Return every line from the one with "let t := (PySem.Str.lower text).toList" through the one with "exact ⟨s.length, by simp, by simp⟩", inclusive, exactly as it appears below.

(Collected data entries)
━━━━
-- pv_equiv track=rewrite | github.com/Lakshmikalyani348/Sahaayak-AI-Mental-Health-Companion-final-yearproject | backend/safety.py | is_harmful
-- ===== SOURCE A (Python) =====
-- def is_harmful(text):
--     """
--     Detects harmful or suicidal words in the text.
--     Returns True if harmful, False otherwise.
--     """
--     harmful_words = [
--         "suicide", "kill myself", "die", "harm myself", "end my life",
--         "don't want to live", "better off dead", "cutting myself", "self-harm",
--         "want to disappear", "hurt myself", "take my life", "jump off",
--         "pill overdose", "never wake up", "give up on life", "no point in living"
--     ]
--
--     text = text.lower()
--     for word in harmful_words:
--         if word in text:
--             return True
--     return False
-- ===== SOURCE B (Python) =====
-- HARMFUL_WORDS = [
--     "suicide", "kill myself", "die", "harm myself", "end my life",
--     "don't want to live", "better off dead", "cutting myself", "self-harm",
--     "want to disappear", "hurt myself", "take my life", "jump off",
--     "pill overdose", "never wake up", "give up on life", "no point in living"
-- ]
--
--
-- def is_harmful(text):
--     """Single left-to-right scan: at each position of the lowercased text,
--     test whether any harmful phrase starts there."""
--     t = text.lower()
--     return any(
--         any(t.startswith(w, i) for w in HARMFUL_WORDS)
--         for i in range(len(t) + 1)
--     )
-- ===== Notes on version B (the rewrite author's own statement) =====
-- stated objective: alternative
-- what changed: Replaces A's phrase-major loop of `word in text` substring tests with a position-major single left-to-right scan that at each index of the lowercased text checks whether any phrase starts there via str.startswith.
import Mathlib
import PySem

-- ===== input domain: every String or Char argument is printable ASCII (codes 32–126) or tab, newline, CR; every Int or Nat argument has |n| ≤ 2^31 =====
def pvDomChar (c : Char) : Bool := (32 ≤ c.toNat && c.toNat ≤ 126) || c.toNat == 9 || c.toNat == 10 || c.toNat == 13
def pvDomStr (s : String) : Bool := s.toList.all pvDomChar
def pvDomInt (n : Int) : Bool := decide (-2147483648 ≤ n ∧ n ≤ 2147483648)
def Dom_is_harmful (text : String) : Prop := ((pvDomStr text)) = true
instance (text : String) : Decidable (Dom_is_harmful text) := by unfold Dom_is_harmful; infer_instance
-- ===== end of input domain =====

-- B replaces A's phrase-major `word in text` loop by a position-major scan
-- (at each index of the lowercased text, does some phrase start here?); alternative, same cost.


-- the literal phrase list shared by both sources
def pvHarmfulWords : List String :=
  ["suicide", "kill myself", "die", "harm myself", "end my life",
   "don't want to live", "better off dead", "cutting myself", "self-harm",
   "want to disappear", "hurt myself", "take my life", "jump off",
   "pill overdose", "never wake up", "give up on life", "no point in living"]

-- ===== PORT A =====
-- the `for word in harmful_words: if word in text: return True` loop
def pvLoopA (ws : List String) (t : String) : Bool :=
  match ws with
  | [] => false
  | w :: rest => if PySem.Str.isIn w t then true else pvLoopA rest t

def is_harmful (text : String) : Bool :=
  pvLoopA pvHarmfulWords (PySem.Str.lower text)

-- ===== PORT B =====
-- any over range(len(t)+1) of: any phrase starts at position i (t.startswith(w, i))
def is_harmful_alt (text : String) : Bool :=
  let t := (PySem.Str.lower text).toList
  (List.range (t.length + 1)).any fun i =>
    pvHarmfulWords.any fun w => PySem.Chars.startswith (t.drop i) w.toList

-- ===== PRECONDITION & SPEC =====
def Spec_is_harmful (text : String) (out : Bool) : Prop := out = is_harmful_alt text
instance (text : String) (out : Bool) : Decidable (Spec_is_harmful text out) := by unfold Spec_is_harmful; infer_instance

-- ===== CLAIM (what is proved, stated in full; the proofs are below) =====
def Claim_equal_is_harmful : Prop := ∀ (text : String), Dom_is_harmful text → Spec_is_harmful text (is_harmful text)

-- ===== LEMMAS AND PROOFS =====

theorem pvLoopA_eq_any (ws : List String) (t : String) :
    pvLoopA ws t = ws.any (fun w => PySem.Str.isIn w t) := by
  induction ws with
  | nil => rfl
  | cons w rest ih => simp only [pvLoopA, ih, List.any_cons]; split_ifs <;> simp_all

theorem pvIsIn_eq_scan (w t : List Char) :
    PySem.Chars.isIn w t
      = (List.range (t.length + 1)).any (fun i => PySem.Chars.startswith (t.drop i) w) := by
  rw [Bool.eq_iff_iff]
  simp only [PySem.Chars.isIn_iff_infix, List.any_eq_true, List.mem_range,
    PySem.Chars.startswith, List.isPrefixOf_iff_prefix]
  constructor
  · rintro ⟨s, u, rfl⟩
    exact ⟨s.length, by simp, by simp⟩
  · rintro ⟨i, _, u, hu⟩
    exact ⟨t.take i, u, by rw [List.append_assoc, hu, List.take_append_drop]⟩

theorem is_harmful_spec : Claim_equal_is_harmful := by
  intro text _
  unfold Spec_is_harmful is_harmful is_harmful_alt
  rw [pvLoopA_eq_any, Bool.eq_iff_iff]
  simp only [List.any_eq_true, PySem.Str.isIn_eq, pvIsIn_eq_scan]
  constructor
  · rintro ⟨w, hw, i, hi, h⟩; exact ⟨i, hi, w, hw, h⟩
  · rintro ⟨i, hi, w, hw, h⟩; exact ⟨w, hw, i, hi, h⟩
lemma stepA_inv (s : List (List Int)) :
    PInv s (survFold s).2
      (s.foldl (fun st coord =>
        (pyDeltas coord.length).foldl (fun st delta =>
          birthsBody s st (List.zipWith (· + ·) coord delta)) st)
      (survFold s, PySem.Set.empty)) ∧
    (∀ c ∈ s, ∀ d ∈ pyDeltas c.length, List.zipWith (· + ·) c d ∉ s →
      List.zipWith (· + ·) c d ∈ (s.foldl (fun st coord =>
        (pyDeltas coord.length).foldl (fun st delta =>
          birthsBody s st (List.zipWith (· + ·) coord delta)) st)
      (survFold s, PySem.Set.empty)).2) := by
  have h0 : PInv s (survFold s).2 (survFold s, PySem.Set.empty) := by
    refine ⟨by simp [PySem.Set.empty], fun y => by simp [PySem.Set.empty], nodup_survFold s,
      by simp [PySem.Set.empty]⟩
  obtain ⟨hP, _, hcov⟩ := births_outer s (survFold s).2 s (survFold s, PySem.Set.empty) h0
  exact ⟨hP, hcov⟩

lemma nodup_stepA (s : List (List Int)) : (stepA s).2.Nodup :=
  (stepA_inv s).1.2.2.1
━━━━
» **EXERCISE OUTPUT**
  let t := (PySem.Str.lower text).toList
  (List.range (t.length + 1)).any fun i =>
    pvHarmfulWords.any fun w => PySem.Chars.startswith (t.drop i) w.toList

-- ===== PRECONDITION & SPEC =====
def Spec_is_harmful (text : String) (out : Bool) : Prop := out = is_harmful_alt text
instance (text : String) (out : Bool) : Decidable (Spec_is_harmful text out) := by unfold Spec_is_harmful; infer_instance

-- ===== CLAIM (what is proved, stated in full; the proofs are below) =====
def Claim_equal_is_harmful : Prop := ∀ (text : String), Dom_is_harmful text → Spec_is_harmful text (is_harmful text)

-- ===== LEMMAS AND PROOFS =====

theorem pvLoopA_eq_any (ws : List String) (t : String) :
    pvLoopA ws t = ws.any (fun w => PySem.Str.isIn w t) := by
  induction ws with
  | nil => rfl
  | cons w rest ih => simp only [pvLoopA, ih, List.any_cons]; split_ifs <;> simp_all

theorem pvIsIn_eq_scan (w t : List Char) :
    PySem.Chars.isIn w t
      = (List.range (t.length + 1)).any (fun i => PySem.Chars.startswith (t.drop i) w) := by
  rw [Bool.eq_iff_iff]
  simp only [PySem.Chars.isIn_iff_infix, List.any_eq_true, List.mem_range,
    PySem.Chars.startswith, List.isPrefixOf_iff_prefix]
  constructor
  · rintro ⟨s, u, rfl⟩
    exact ⟨s.length, by simp, by simp⟩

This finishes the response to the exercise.